Summer Olympics appearances (overview)
- 1900; 1904–1908; 1912; 1920; 1924; 1928; 1932; 1936; 1948; 1952; 1956; 1960; 1964; 1968; 1972; 1976; 1980; 1984; 1988; 1992; 1996; 2000; 2004; 2008; 2012; 2016; 2020; 2024;

= Luxembourg at the 2012 Summer Olympics =

Luxembourg competed at the 2012 Summer Olympics in London, from 27 July to 12 August 2012. The Luxembourg Olympic and Sporting Committee sent a delegation of nine athletes to the event—five men and four women—who competed in 7 sports.

Originally, Luxembourg's delegation consisted of the Schleck brothers, who were meant to participate in road cycling. However, they both had to withdraw from the event after injury and a failed drugs test. Five athletes had previously competed in the Olympic Games for Luxembourg, including swimmers Laurent Carnol and Raphaël Stacchiotti in 2008. Ni Xialian competed at her third Olympics.

Luxembourg's delegation failed to win an Olympic medal in London. Judoka Marie Müller, who became Luxembourg's flag bearer at the opening ceremony, came close but was unable to obtain the nation's first Summer Olympic medal in 60 years (in 20 years including the two Winter Olympic medals), after losing out to Italy's Rosalba Forciniti during the bronze medal match.

==Preparations==
Five months before the 2012 Summer Olympics began, the Luxembourgish Olympic and Sporting Committee (COSL) was struck by the resignation of Deputy Head of Delegation and Chairman of the Technical Office Fernand Guth, after a disagreement with Head of Delegation Heinz Thews. A few days later, President of the COSL Marc Theisen announced his resignation from his position after his law firm was threatened with prosecution by Luxembourg tax authorities.

The Luxembourg delegation consisted of nine athletes competing in seven different sports, with Heinz Thews serving as Head of Delegation. For the first time, the nation did not compete in the triathlon, and unlike in 2008, Luxembourg did not send athletes to the sailing or gymnastics. Luxembourg was not represented in the athletics or fencing, unlike in 2004 and 1996, respectively.

André Hoffmann was elected as President of the COSL to replace Marc Theisen. Hoffmann did not speak of a medal target, but said that a medal would be a bonus Luxembourg would not refuse. Despite the nation not winning a medal since 1952 with Josy Barthel, who achieved gold in the men's 1500 metres.

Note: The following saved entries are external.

-- ===== PRECONDITION & SPEC =====
-- Pre_ excludes exactly the inputs where A raises IndexError: the empty grid (len(map_[0]))
-- and grids with a row shorter than the first row (indexed past its end by cols/diagonals).
def Pre_searchable_lines (map_ : List (List String)) : Prop :=
  map_ ≠ [] ∧ ∀ line ∈ map_, (map_.headD []).length ≤ line.length
instance (map_ : List (List String)) : Decidable (Pre_searchable_lines map_) := by
  unfold Pre_searchable_lines; infer_instance

def pvWitness_searchable_lines : List (List String) :=
  [["a", "b", "c"], ["d", "e", "f"]]

def Spec_searchable_lines (map_ : List (List String)) (out : List String) : Prop :=
  out = searchable_lines_alt map_
instance (map_ : List (List String)) (out : List String) :
    Decidable (Spec_searchable_lines map_ out) := by
  unfold Spec_searchable_lines; infer_instance

-- ===== CLAIM (what is proved, stated in full; the proofs are below) =====
def Claim_equal_searchable_lines : Prop := ∀ (map_ : List (List String)),
  Dom_searchable_lines map_ → Pre_searchable_lines map_ →
    Spec_searchable_lines map_ (searchable_lines map_)

-- ===== LEMMAS AND PROOFS =====

-- the cell value map_[i][j] (both ports read it through pyGetD with defaults)
def pvVal (map_ : List (List String)) (i j : Int) : String :=
  PySem.List.pyGetD (PySem.List.pyGetD map_ i []) j ""

lemma pvRevA_eq (s : String) : pvRevA s = (PySem.Str.slice? s none none (-1)).getD "" := by
  rw [PySem.Str.slice?_none_none_neg_one]
  apply String.toList_inj.mp
  simp only [pvRevA, PySem.Str.toList_join, List.map_map]
  rw [show (String.toList ∘ fun ch => String.ofList [ch]) = (fun x : Char => [x]) from
    funext (fun c => by simp)]
  simpa using PySem.Chars.join_nil_singletons s.toList.reverse

lemma pvBucket_getD (cells : List (Int × Int × String)) (key : Int → Int → Int) (k : Int) :
    (pvBucket cells key).getD k [] =
      (cells.filter (fun c => key c.1 c.2.1 == k)).map (fun c => c.2.2) := by
  unfold pvBucket
  rw [show List.foldl (fun (d : PySem.Dict Int (List String)) (c : Int × Int × String) =>
        d.modify (key c.1 c.2.1) [] (· ++ [c.2.2])) PySem.Dict.empty cells
      = List.foldl (fun (d : PySem.Dict Int (List String)) (p : Int × String) =>
        d.modify p.1 [] (· ++ [p.2])) PySem.Dict.empty
        (cells.map (fun c => (key c.1 c.2.1, c.2.2)))
      from (List.foldl_map (f := fun c : Int × Int × String => (key c.1 c.2.1, c.2.2))
        (g := fun (d : PySem.Dict Int (List String)) (p : Int × String) =>
          d.modify p.1 [] (· ++ [p.2])) (l := cells) (init := PySem.Dict.empty)).symm]
  rw [PySem.Dict.getD_foldl_modify_append]
  simp [List.filter_map, Function.comp_def]

lemma filter_single (w t : Int) (p : Int → Bool) (hp : ∀ x, p x = decide (x = t)) :
    (PySem.List.pyRange 0 w 1).filter p = if 0 ≤ t ∧ t < w then [t] else [] := by
  split_ifs with h
  · rw [PySem.List.pyRange_one_append 0 t w h.1 (le_of_lt h.2),
      PySem.List.pyRange_one_cons h.2, List.filter_append, List.filter_cons]
    have h1 : (PySem.List.pyRange 0 t 1).filter p = [] :=
      List.filter_eq_nil_iff.mpr (fun x hx => by
        have := (PySem.List.mem_pyRange_one).mp hx
        simp [hp]; omega)
    have h2 : (PySem.List.pyRange (t+1) w 1).filter p = [] :=
      List.filter_eq_nil_iff.mpr (fun x hx => by
        have := (PySem.List.mem_pyRange_one).mp hx
        simp [hp]; omega)
    rw [h1, h2]; simp [hp]
  · exact List.filter_eq_nil_iff.mpr (fun x hx => by
      have := (PySem.List.mem_pyRange_one).mp hx
      simp [hp]; omega)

Eight of the nine Luxembourg athletes stayed in the Olympic Village. They shared four apartments in Block E, which also hosted the German delegation. Only tennis player Gilles Müller chose to stay elsewhere — he chose a hotel near the All England Lawn Tennis and Croquet Club, the site of the tennis events.

==Archery==

Jeff Henckels, aged 27, was the only representative of archery for Luxembourg in the 2012 Summer Olympics, after previously competing in the 2004 Games, where he finished in 56th overall position.

===Qualification===
The Olympic Games involve 64 athletes in each event. The top archers qualified by participating in the 2011 World Archery Championships, and achieving a high score. The places in the Olympic Games, except three of them which are invitations from the Tripartite Commission composed of the International Olympic Committee, the Association of National Olympic Committees, and the World Archery Federation, are distributed according to the results. By reaching the quarterfinals of the 2011 World Championships, Henckels qualified for the 2012 London Olympics.

===Results===
On 27 July, Henckels achieved a score of 654 in the preliminary round, placing him in forty-ninth position. In the following round, he was against Dutch archer Rick van der Ven. Van der Ven won the first set, tied with Henckels in the set, won the third, and tied in the last set, leaving a score of Henckels 2 — 6 Van der Ven.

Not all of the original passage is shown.